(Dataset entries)
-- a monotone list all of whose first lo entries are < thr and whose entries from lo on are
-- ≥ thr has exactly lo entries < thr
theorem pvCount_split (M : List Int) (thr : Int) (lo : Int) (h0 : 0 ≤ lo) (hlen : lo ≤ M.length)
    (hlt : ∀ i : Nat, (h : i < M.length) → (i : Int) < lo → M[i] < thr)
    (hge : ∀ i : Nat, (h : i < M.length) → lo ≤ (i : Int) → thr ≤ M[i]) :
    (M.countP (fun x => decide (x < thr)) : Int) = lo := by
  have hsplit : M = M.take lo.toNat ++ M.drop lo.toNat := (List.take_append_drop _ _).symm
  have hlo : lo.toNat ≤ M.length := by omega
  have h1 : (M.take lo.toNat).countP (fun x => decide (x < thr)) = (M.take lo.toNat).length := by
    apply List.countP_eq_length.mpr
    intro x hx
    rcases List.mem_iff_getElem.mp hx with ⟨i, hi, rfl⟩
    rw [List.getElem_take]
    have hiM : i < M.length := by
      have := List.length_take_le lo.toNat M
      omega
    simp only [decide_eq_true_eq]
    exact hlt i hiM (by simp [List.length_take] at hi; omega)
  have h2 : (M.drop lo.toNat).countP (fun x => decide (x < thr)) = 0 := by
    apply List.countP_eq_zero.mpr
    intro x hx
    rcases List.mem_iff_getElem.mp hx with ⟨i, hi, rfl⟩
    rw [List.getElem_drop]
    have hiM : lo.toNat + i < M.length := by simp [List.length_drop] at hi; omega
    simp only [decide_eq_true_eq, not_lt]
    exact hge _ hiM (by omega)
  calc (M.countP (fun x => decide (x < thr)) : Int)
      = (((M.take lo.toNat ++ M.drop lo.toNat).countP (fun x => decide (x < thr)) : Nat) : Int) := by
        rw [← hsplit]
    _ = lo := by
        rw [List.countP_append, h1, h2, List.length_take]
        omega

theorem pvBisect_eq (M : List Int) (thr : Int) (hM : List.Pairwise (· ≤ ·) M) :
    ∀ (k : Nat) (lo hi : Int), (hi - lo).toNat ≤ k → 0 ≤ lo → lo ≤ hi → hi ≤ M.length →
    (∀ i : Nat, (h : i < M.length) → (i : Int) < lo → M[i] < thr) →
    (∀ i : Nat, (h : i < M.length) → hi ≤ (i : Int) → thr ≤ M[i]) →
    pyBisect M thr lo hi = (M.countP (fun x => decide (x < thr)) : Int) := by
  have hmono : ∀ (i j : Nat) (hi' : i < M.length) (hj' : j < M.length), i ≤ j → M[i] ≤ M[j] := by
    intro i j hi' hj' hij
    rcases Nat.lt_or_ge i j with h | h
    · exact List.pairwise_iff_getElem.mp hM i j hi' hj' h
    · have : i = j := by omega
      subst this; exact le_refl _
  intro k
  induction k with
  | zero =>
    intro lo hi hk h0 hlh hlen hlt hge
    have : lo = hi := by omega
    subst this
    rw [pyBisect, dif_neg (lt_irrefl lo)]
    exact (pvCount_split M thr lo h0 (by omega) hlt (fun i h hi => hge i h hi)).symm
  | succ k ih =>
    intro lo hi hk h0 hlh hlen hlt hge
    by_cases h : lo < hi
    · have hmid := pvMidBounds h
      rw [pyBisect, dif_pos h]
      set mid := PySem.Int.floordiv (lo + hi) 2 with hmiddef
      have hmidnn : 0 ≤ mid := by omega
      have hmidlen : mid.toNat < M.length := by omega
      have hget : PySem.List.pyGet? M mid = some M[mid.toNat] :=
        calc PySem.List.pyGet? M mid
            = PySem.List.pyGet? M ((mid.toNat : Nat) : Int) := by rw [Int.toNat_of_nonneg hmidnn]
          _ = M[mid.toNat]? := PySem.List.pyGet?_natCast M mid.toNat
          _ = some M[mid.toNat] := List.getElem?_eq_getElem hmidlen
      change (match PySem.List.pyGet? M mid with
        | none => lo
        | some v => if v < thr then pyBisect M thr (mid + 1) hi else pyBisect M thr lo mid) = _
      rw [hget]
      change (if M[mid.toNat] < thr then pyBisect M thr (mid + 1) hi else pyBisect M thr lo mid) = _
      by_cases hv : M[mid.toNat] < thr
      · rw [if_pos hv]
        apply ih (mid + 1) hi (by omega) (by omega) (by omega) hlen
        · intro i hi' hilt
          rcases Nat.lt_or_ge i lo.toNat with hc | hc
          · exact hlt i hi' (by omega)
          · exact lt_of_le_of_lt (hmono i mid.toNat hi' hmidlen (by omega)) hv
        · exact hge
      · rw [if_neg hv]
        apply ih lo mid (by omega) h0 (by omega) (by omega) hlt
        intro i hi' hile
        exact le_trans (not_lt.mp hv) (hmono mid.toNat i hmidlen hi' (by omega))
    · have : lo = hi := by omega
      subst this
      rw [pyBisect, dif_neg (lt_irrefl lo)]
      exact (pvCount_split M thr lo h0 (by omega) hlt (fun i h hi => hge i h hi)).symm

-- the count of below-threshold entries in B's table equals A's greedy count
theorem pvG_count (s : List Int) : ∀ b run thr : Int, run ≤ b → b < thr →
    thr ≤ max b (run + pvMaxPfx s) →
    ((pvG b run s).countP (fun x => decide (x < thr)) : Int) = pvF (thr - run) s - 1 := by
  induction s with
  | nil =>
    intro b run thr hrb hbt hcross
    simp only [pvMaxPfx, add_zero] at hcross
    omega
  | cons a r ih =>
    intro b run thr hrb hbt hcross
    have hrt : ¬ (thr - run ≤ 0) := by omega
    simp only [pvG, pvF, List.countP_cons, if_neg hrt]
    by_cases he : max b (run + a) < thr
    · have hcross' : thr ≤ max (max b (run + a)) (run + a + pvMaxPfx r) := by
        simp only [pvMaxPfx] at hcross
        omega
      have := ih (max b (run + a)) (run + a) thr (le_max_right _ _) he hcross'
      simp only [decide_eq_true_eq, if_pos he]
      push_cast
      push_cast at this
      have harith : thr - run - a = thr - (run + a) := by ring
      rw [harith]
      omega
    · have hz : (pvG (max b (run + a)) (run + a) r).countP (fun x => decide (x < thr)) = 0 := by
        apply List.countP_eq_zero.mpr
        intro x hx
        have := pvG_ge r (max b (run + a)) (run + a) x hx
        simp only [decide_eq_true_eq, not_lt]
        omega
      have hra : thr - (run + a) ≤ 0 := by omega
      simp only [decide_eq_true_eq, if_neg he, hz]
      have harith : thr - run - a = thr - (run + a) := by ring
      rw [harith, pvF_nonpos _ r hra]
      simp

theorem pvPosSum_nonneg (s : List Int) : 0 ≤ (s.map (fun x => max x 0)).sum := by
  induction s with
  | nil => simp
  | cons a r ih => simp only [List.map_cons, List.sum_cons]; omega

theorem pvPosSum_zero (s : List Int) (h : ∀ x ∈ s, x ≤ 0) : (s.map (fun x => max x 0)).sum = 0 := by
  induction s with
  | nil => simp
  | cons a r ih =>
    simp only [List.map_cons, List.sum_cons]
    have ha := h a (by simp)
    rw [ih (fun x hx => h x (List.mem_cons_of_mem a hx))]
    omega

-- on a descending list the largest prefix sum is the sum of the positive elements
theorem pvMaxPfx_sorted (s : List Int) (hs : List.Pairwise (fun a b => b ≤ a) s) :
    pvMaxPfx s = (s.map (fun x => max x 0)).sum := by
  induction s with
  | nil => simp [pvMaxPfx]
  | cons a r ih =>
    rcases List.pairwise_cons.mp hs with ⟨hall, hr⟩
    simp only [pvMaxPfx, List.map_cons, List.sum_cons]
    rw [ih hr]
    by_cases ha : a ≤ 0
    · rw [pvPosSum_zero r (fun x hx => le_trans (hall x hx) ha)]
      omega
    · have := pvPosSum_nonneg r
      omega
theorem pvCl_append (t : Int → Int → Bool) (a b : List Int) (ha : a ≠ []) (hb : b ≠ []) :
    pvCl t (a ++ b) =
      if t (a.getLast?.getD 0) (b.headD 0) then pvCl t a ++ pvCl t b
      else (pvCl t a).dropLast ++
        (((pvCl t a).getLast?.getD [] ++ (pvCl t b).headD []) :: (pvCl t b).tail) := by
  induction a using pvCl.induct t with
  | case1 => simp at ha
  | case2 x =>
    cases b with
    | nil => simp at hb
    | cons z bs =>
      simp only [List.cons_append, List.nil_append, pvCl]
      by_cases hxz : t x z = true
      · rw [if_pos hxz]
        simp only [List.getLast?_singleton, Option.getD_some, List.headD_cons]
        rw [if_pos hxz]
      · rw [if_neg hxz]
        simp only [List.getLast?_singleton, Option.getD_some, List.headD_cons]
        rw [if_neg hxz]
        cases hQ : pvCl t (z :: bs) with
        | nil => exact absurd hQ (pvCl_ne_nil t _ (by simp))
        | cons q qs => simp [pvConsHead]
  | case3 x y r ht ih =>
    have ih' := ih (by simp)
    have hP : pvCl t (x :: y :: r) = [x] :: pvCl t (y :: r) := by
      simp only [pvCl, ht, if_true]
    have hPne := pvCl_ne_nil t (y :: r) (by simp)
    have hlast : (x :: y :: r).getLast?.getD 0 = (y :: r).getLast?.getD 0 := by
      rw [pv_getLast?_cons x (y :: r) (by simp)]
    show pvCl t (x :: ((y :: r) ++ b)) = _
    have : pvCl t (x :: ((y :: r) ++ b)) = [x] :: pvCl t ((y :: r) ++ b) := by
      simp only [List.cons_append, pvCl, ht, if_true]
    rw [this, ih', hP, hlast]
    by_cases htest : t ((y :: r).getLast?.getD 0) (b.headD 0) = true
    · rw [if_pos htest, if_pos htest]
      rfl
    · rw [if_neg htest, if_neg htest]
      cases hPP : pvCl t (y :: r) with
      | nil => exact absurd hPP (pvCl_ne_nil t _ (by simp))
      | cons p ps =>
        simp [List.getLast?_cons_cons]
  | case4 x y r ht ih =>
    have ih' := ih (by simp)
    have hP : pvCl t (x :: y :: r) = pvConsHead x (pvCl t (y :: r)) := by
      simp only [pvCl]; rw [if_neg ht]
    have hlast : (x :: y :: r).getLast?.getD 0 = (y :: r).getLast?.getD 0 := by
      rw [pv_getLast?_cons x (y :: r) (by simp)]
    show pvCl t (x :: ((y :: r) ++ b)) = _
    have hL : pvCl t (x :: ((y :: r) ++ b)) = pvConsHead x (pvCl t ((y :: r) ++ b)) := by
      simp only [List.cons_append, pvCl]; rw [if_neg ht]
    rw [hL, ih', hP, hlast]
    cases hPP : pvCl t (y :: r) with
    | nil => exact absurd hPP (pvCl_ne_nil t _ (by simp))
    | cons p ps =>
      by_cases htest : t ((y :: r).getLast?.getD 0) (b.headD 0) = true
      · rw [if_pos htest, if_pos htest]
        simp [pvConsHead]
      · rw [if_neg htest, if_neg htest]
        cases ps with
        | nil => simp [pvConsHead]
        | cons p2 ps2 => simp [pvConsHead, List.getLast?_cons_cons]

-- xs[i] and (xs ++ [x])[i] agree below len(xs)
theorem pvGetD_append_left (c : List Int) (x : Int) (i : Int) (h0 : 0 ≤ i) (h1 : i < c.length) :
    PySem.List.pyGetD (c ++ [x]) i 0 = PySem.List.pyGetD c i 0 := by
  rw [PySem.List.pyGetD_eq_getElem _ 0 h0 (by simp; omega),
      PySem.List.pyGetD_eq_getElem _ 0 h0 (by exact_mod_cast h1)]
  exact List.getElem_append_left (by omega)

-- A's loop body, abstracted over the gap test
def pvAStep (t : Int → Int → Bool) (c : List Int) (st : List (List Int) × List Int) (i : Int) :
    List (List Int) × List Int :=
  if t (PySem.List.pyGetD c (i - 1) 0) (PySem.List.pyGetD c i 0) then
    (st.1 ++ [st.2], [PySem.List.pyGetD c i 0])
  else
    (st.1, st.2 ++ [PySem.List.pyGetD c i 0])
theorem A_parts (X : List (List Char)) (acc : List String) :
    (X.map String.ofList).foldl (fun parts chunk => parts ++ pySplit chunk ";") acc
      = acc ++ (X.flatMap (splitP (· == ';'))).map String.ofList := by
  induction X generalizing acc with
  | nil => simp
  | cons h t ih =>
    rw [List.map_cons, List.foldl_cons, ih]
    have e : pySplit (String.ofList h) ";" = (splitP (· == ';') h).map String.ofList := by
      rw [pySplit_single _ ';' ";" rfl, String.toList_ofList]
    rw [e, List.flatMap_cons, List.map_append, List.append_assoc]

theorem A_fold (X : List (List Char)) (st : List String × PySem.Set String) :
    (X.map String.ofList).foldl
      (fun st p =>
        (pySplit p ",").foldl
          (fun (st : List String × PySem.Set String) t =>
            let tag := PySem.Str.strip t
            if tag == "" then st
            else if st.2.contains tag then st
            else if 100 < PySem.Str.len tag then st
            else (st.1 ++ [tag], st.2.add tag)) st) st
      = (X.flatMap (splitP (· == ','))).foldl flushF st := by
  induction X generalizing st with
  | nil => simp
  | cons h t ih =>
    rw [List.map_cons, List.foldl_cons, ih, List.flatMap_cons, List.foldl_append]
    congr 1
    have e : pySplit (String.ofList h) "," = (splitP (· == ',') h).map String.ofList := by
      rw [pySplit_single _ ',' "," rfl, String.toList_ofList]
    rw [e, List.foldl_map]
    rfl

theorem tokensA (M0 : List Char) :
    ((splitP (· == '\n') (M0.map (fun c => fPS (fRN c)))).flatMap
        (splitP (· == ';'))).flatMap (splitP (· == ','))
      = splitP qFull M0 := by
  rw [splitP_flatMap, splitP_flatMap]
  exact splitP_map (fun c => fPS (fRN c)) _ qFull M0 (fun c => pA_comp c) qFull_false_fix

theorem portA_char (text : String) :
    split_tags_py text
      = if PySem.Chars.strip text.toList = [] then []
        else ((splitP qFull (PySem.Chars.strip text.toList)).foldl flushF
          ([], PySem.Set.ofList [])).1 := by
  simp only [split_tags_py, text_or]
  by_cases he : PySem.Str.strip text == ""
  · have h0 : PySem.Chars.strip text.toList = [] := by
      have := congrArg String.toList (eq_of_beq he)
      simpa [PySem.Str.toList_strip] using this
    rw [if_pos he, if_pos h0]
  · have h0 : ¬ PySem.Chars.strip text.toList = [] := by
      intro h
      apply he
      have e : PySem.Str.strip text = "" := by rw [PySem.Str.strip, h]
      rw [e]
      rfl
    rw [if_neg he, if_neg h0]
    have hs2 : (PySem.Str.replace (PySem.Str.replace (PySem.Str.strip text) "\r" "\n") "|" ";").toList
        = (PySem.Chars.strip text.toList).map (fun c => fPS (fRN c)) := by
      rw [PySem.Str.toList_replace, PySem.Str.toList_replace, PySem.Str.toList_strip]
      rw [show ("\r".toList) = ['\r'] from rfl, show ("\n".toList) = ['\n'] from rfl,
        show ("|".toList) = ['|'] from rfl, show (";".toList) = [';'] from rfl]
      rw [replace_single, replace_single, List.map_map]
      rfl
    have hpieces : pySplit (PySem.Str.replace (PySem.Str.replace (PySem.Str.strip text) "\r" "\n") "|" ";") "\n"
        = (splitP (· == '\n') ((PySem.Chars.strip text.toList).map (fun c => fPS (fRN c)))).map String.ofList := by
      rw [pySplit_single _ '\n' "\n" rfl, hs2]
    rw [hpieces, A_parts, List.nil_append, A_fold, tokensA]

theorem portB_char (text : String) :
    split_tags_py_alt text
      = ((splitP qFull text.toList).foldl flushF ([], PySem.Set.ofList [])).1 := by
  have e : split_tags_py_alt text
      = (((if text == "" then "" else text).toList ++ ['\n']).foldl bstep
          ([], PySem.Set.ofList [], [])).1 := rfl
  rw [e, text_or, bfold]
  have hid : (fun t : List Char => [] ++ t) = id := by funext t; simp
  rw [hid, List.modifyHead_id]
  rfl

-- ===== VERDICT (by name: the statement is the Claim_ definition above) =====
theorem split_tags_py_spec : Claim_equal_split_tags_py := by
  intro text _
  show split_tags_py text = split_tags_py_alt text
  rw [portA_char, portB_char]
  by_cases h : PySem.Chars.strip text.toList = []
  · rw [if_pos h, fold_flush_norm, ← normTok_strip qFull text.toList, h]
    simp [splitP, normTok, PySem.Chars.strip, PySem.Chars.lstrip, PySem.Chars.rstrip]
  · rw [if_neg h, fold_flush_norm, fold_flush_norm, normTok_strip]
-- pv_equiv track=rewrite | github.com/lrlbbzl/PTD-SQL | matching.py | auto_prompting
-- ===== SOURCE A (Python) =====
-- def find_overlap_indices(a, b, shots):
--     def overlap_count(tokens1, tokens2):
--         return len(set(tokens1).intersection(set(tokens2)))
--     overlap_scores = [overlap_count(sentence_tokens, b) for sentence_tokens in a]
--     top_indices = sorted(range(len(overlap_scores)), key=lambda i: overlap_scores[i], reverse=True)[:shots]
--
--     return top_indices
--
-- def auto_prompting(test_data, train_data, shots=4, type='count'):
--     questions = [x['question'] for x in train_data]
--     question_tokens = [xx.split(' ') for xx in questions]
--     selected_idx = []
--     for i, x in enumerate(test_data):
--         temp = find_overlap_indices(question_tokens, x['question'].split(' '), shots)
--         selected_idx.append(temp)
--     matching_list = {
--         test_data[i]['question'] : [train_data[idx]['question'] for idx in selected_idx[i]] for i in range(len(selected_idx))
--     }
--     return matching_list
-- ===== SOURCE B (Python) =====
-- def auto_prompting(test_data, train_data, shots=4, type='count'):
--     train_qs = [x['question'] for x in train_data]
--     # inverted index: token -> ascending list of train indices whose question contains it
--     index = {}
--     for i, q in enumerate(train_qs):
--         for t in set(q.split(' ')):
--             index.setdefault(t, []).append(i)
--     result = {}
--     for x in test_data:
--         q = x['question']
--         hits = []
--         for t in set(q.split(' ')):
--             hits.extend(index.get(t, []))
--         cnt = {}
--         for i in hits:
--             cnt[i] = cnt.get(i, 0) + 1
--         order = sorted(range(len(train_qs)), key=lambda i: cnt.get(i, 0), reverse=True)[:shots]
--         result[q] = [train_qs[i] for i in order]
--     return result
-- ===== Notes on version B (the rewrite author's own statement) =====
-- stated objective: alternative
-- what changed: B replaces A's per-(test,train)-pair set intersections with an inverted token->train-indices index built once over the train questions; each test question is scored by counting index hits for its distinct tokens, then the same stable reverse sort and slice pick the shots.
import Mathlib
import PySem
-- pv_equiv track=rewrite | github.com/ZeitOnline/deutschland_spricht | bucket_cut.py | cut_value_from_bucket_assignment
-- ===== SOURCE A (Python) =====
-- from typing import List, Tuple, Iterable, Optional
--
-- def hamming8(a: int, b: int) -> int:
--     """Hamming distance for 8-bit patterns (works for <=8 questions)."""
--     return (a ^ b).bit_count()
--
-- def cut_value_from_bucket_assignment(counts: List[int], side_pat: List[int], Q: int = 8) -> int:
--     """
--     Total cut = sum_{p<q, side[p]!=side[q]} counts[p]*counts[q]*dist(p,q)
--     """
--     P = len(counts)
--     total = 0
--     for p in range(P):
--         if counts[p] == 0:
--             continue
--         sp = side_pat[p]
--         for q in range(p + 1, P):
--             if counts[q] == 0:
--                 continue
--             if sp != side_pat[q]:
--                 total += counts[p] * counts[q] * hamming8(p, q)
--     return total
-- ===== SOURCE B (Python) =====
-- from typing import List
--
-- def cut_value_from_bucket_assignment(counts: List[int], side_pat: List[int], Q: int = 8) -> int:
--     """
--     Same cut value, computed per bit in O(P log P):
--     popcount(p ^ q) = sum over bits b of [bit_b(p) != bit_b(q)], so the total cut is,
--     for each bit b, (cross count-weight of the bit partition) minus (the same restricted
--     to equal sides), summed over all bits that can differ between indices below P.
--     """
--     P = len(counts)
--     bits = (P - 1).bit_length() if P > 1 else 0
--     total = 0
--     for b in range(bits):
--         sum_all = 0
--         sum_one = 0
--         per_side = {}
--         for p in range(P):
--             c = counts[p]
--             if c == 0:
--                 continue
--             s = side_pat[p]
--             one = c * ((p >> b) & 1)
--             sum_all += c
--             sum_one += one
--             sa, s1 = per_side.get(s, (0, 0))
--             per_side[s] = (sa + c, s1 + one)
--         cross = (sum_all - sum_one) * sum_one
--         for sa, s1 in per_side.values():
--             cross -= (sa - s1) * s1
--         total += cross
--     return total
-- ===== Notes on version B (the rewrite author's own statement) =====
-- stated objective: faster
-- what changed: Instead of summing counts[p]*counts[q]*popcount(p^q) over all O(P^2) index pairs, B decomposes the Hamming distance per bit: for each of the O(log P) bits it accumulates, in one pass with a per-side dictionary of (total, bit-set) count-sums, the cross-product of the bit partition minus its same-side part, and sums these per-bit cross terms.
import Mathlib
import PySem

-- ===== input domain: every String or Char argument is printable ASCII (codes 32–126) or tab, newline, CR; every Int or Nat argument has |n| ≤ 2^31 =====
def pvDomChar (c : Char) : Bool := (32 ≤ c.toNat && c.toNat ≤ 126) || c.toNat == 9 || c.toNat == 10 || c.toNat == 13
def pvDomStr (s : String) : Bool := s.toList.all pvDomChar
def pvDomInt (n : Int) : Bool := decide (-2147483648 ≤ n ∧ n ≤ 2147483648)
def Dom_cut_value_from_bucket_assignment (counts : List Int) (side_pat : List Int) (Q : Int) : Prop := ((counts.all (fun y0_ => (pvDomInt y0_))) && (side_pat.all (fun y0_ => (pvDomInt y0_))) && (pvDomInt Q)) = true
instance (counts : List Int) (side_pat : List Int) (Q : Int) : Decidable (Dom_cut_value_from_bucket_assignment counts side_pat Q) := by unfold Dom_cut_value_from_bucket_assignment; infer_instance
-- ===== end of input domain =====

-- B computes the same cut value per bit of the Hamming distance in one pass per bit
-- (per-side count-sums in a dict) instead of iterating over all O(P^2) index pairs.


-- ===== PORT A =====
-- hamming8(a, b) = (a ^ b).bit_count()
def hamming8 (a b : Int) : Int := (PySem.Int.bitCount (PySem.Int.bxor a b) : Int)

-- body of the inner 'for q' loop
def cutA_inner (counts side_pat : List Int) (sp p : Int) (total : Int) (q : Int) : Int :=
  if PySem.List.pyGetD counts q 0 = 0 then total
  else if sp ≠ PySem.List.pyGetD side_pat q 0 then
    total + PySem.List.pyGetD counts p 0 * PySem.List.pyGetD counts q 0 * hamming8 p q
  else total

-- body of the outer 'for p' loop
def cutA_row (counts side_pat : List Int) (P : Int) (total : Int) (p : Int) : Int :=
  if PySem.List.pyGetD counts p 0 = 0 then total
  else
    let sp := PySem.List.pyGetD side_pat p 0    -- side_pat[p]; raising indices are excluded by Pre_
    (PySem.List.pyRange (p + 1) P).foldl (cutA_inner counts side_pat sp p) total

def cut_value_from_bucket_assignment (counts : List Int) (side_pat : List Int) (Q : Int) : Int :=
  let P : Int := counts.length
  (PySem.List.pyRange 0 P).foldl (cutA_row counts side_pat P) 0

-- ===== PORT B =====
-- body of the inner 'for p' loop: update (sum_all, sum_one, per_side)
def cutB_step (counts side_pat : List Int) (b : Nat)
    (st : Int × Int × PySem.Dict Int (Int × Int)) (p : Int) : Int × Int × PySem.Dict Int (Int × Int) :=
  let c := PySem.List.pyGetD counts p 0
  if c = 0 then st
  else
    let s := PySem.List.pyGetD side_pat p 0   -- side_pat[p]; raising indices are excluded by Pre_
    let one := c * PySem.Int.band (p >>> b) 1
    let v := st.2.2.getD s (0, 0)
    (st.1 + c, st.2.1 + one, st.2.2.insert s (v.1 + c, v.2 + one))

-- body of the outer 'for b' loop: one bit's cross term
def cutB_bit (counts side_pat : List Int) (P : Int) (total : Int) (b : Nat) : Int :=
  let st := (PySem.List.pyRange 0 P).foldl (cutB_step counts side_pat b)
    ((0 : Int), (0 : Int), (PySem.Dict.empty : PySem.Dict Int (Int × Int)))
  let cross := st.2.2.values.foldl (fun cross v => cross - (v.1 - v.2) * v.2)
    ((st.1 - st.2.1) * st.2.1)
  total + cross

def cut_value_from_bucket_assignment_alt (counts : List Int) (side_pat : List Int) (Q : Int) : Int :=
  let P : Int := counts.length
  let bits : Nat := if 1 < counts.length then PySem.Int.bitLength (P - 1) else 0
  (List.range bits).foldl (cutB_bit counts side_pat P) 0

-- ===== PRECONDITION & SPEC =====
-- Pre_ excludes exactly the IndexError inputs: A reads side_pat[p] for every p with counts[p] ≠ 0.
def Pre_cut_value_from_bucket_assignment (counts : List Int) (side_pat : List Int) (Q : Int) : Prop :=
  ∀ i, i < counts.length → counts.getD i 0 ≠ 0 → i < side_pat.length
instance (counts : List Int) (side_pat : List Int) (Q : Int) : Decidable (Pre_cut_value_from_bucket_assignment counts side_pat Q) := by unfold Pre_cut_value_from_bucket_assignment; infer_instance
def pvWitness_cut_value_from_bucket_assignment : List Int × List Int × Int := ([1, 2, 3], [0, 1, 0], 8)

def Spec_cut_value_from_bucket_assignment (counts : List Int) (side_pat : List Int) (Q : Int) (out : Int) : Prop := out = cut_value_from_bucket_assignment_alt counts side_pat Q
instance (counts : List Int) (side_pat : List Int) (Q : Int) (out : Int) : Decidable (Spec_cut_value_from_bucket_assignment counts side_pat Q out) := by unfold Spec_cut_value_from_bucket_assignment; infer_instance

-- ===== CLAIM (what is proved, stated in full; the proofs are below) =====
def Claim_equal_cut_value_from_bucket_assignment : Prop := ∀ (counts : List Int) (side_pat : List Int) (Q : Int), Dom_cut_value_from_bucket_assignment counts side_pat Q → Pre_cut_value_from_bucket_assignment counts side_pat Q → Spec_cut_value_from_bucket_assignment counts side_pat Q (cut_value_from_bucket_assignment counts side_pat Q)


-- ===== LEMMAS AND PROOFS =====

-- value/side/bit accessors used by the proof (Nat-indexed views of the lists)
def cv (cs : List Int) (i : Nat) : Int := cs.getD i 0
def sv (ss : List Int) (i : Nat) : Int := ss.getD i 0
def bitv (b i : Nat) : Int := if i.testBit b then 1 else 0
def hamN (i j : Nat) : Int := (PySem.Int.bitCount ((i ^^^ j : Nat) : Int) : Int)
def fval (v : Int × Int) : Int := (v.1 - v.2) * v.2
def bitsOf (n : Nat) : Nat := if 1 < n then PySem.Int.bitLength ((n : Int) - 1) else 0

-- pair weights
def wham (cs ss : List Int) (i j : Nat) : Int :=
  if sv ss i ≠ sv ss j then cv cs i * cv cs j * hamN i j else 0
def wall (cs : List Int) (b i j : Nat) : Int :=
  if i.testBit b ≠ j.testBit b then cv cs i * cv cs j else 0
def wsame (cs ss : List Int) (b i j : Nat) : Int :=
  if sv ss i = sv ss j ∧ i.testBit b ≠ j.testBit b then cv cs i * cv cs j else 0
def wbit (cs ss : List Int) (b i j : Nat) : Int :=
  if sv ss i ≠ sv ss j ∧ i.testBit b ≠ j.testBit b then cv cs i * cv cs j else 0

What this task involves
Reproduce, exactly as they stand in the data above, the lines from the one that holds "theorem pvGetD_append_left (c" to the one that holds "exact List.getElem_append_left (by omega)", inclusive.

Task output
theorem pvGetD_append_left (c : List Int) (x : Int) (i : Int) (h0 : 0 ≤ i) (h1 : i < c.length) :
    PySem.List.pyGetD (c ++ [x]) i 0 = PySem.List.pyGetD c i 0 := by
  rw [PySem.List.pyGetD_eq_getElem _ 0 h0 (by simp; omega),
      PySem.List.pyGetD_eq_getElem _ 0 h0 (by exact_mod_cast h1)]
  exact List.getElem_append_left (by omega)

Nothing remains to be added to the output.